* _INSTRUCTIONS FOR THE TASK_:
Could you restate all of the entries, word for word?

(Stored data)

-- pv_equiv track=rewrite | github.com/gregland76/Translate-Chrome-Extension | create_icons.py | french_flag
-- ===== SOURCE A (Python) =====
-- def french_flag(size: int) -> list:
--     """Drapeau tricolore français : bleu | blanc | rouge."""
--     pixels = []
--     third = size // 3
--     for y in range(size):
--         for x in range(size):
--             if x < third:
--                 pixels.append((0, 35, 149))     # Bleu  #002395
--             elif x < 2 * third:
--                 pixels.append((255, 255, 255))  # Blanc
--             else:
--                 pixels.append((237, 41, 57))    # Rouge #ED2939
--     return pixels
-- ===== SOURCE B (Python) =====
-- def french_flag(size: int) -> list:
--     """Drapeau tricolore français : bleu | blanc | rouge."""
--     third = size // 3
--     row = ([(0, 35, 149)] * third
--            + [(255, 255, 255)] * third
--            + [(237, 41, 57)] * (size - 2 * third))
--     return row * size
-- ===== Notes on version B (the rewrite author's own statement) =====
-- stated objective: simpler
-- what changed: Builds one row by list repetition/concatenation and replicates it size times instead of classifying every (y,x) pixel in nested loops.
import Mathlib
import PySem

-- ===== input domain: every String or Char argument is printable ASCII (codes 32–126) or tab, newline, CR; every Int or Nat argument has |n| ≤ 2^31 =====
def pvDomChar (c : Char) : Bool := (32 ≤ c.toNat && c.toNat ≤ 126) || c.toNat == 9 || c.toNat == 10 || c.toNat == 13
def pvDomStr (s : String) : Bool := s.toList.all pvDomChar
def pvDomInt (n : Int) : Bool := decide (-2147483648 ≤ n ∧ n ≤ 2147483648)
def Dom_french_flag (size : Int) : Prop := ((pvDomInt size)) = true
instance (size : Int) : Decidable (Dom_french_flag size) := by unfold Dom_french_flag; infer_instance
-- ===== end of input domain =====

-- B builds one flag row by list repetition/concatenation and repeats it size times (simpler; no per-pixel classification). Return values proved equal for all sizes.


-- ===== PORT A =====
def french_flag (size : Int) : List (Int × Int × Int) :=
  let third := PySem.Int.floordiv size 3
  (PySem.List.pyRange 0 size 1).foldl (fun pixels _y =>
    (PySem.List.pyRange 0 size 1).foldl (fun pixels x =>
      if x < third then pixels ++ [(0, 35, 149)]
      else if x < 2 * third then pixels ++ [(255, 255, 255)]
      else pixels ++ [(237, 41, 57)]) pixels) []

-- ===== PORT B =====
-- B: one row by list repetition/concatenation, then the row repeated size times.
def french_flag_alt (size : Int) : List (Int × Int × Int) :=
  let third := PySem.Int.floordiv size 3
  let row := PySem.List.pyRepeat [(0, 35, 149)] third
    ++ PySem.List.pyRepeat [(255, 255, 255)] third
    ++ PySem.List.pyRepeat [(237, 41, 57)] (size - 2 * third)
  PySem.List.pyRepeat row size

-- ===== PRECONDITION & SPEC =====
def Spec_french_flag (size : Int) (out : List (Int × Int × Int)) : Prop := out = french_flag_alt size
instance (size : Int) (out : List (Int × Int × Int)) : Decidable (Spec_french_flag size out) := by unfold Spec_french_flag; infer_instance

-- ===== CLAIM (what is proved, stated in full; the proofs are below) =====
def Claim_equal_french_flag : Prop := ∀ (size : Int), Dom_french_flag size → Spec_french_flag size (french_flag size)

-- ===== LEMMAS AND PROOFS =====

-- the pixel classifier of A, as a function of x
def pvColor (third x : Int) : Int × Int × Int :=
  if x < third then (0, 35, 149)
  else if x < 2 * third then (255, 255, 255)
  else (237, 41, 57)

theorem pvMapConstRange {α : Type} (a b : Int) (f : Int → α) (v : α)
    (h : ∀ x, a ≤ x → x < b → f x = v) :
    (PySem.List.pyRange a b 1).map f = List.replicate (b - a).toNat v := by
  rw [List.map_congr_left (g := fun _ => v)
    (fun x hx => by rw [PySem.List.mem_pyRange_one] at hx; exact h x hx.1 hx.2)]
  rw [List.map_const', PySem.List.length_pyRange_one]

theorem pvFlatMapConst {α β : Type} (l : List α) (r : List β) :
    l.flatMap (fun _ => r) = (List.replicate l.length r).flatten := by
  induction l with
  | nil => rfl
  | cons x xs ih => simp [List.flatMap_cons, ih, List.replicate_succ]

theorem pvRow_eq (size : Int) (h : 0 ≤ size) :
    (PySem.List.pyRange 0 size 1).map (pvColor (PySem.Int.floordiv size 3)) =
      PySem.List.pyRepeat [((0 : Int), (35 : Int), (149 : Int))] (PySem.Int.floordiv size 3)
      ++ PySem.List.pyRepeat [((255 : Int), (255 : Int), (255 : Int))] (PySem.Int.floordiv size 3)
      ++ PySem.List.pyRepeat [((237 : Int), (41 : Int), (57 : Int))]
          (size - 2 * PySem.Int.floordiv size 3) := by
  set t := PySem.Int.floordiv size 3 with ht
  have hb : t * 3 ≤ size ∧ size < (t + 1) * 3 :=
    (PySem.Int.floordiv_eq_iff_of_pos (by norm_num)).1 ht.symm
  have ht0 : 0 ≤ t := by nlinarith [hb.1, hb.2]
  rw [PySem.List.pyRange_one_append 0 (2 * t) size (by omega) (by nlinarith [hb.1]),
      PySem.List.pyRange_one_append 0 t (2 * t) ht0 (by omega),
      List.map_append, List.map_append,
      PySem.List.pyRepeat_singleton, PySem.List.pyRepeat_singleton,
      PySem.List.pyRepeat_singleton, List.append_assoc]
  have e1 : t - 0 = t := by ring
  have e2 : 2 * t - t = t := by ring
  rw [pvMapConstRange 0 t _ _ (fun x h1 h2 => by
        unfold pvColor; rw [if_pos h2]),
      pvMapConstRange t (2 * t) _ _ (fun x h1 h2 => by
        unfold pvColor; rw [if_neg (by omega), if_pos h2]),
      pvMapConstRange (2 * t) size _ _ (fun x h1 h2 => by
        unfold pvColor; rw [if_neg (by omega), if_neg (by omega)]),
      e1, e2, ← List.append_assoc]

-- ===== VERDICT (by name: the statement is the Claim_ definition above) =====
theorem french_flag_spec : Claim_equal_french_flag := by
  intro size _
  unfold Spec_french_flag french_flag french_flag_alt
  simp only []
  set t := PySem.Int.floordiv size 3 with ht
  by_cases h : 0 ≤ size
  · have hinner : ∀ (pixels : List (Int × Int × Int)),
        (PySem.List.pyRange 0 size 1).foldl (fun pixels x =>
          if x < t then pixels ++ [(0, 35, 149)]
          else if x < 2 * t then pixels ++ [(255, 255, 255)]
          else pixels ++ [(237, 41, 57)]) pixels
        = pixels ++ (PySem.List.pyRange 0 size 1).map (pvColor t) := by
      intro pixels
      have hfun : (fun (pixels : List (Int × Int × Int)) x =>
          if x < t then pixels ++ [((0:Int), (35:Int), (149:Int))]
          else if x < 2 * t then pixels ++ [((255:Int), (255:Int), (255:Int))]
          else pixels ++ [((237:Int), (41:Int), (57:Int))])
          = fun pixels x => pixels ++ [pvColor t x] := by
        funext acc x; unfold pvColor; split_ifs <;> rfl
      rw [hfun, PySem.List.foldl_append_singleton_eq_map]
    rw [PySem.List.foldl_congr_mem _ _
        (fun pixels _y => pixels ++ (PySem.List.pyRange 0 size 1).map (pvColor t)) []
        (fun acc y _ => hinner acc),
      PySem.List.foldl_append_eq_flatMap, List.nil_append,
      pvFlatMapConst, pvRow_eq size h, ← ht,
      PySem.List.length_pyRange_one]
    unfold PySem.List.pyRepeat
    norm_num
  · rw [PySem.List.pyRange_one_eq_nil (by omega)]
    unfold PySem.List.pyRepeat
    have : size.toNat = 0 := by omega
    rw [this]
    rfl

* _YOUR SOLUTION_:
-- pv_equiv track=rewrite | github.com/gregland76/Translate-Chrome-Extension | create_icons.py | french_flag
-- ===== SOURCE A (Python) =====
-- def french_flag(size: int) -> list:
--     """Drapeau tricolore français : bleu | blanc | rouge."""
--     pixels = []
--     third = size // 3
--     for y in range(size):
--         for x in range(size):
--             if x < third:
--                 pixels.append((0, 35, 149))     # Bleu  #002395
--             elif x < 2 * third:
--                 pixels.append((255, 255, 255))  # Blanc
--             else:
--                 pixels.append((237, 41, 57))    # Rouge #ED2939
--     return pixels
-- ===== SOURCE B (Python) =====
-- def french_flag(size: int) -> list:
--     """Drapeau tricolore français : bleu | blanc | rouge."""
--     third = size // 3
--     row = ([(0, 35, 149)] * third
--            + [(255, 255, 255)] * third
--            + [(237, 41, 57)] * (size - 2 * third))
--     return row * size
-- ===== Notes on version B (the rewrite author's own statement) =====
-- stated objective: simpler
-- what changed: Builds one row by list repetition/concatenation and replicates it size times instead of classifying every (y,x) pixel in nested loops.
import Mathlib
import PySem

-- ===== input domain: every String or Char argument is printable ASCII (codes 32–126) or tab, newline, CR; every Int or Nat argument has |n| ≤ 2^31 =====
def pvDomChar (c : Char) : Bool := (32 ≤ c.toNat && c.toNat ≤ 126) || c.toNat == 9 || c.toNat == 10 || c.toNat == 13
def pvDomStr (s : String) : Bool := s.toList.all pvDomChar
def pvDomInt (n : Int) : Bool := decide (-2147483648 ≤ n ∧ n ≤ 2147483648)
def Dom_french_flag (size : Int) : Prop := ((pvDomInt size)) = true
instance (size : Int) : Decidable (Dom_french_flag size) := by unfold Dom_french_flag; infer_instance
-- ===== end of input domain =====

-- B builds one flag row by list repetition/concatenation and repeats it size times (simpler; no per-pixel classification). Return values proved equal for all sizes.


-- ===== PORT A =====
def french_flag (size : Int) : List (Int × Int × Int) :=
  let third := PySem.Int.floordiv size 3
  (PySem.List.pyRange 0 size 1).foldl (fun pixels _y =>
    (PySem.List.pyRange 0 size 1).foldl (fun pixels x =>
      if x < third then pixels ++ [(0, 35, 149)]
      else if x < 2 * third then pixels ++ [(255, 255, 255)]
      else pixels ++ [(237, 41, 57)]) pixels) []

-- ===== PORT B =====
-- B: one row by list repetition/concatenation, then the row repeated size times.
def french_flag_alt (size : Int) : List (Int × Int × Int) :=
  let third := PySem.Int.floordiv size 3
  let row := PySem.List.pyRepeat [(0, 35, 149)] third
    ++ PySem.List.pyRepeat [(255, 255, 255)] third
    ++ PySem.List.pyRepeat [(237, 41, 57)] (size - 2 * third)
  PySem.List.pyRepeat row size

-- ===== PRECONDITION & SPEC =====
def Spec_french_flag (size : Int) (out : List (Int × Int × Int)) : Prop := out = french_flag_alt size
instance (size : Int) (out : List (Int × Int × Int)) : Decidable (Spec_french_flag size out) := by unfold Spec_french_flag; infer_instance

-- ===== CLAIM (what is proved, stated in full; the proofs are below) =====
def Claim_equal_french_flag : Prop := ∀ (size : Int), Dom_french_flag size → Spec_french_flag size (french_flag size)

-- ===== LEMMAS AND PROOFS =====

-- the pixel classifier of A, as a function of x
def pvColor (third x : Int) : Int × Int × Int :=
  if x < third then (0, 35, 149)
  else if x < 2 * third then (255, 255, 255)
  else (237, 41, 57)

theorem pvMapConstRange {α : Type} (a b : Int) (f : Int → α) (v : α)
    (h : ∀ x, a ≤ x → x < b → f x = v) :
    (PySem.List.pyRange a b 1).map f = List.replicate (b - a).toNat v := by
  rw [List.map_congr_left (g := fun _ => v)
    (fun x hx => by rw [PySem.List.mem_pyRange_one] at hx; exact h x hx.1 hx.2)]
  rw [List.map_const', PySem.List.length_pyRange_one]

theorem pvFlatMapConst {α β : Type} (l : List α) (r : List β) :
    l.flatMap (fun _ => r) = (List.replicate l.length r).flatten := by
  induction l with
  | nil => rfl
  | cons x xs ih => simp [List.flatMap_cons, ih, List.replicate_succ]

theorem pvRow_eq (size : Int) (h : 0 ≤ size) :
    (PySem.List.pyRange 0 size 1).map (pvColor (PySem.Int.floordiv size 3)) =
      PySem.List.pyRepeat [((0 : Int), (35 : Int), (149 : Int))] (PySem.Int.floordiv size 3)
      ++ PySem.List.pyRepeat [((255 : Int), (255 : Int), (255 : Int))] (PySem.Int.floordiv size 3)
      ++ PySem.List.pyRepeat [((237 : Int), (41 : Int), (57 : Int))]
          (size - 2 * PySem.Int.floordiv size 3) := by
  set t := PySem.Int.floordiv size 3 with ht
  have hb : t * 3 ≤ size ∧ size < (t + 1) * 3 :=
    (PySem.Int.floordiv_eq_iff_of_pos (by norm_num)).1 ht.symm
  have ht0 : 0 ≤ t := by nlinarith [hb.1, hb.2]
  rw [PySem.List.pyRange_one_append 0 (2 * t) size (by omega) (by nlinarith [hb.1]),
      PySem.List.pyRange_one_append 0 t (2 * t) ht0 (by omega),
      List.map_append, List.map_append,
      PySem.List.pyRepeat_singleton, PySem.List.pyRepeat_singleton,
      PySem.List.pyRepeat_singleton, List.append_assoc]
  have e1 : t - 0 = t := by ring
  have e2 : 2 * t - t = t := by ring
  rw [pvMapConstRange 0 t _ _ (fun x h1 h2 => by
        unfold pvColor; rw [if_pos h2]),
      pvMapConstRange t (2 * t) _ _ (fun x h1 h2 => by
        unfold pvColor; rw [if_neg (by omega), if_pos h2]),
      pvMapConstRange (2 * t) size _ _ (fun x h1 h2 => by
        unfold pvColor; rw [if_neg (by omega), if_neg (by omega)]),
      e1, e2, ← List.append_assoc]

-- ===== VERDICT (by name: the statement is the Claim_ definition above) =====
theorem french_flag_spec : Claim_equal_french_flag := by
  intro size _
  unfold Spec_french_flag french_flag french_flag_alt
  simp only []
  set t := PySem.Int.floordiv size 3 with ht
  by_cases h : 0 ≤ size
  · have hinner : ∀ (pixels : List (Int × Int × Int)),
        (PySem.List.pyRange 0 size 1).foldl (fun pixels x =>
          if x < t then pixels ++ [(0, 35, 149)]
          else if x < 2 * t then pixels ++ [(255, 255, 255)]
          else pixels ++ [(237, 41, 57)]) pixels
        = pixels ++ (PySem.List.pyRange 0 size 1).map (pvColor t) := by
      intro pixels
      have hfun : (fun (pixels : List (Int × Int × Int)) x =>
          if x < t then pixels ++ [((0:Int), (35:Int), (149:Int))]
          else if x < 2 * t then pixels ++ [((255:Int), (255:Int), (255:Int))]
          else pixels ++ [((237:Int), (41:Int), (57:Int))])
          = fun pixels x => pixels ++ [pvColor t x] := by
        funext acc x; unfold pvColor; split_ifs <;> rfl
      rw [hfun, PySem.List.foldl_append_singleton_eq_map]
    rw [PySem.List.foldl_congr_mem _ _
        (fun pixels _y => pixels ++ (PySem.List.pyRange 0 size 1).map (pvColor t)) []
        (fun acc y _ => hinner acc),
      PySem.List.foldl_append_eq_flatMap, List.nil_append,
      pvFlatMapConst, pvRow_eq size h, ← ht,
      PySem.List.length_pyRange_one]
    unfold PySem.List.pyRepeat
    norm_num
  · rw [PySem.List.pyRange_one_eq_nil (by omega)]
    unfold PySem.List.pyRepeat
    have : size.toNat = 0 := by omega
    rw [this]
    rfl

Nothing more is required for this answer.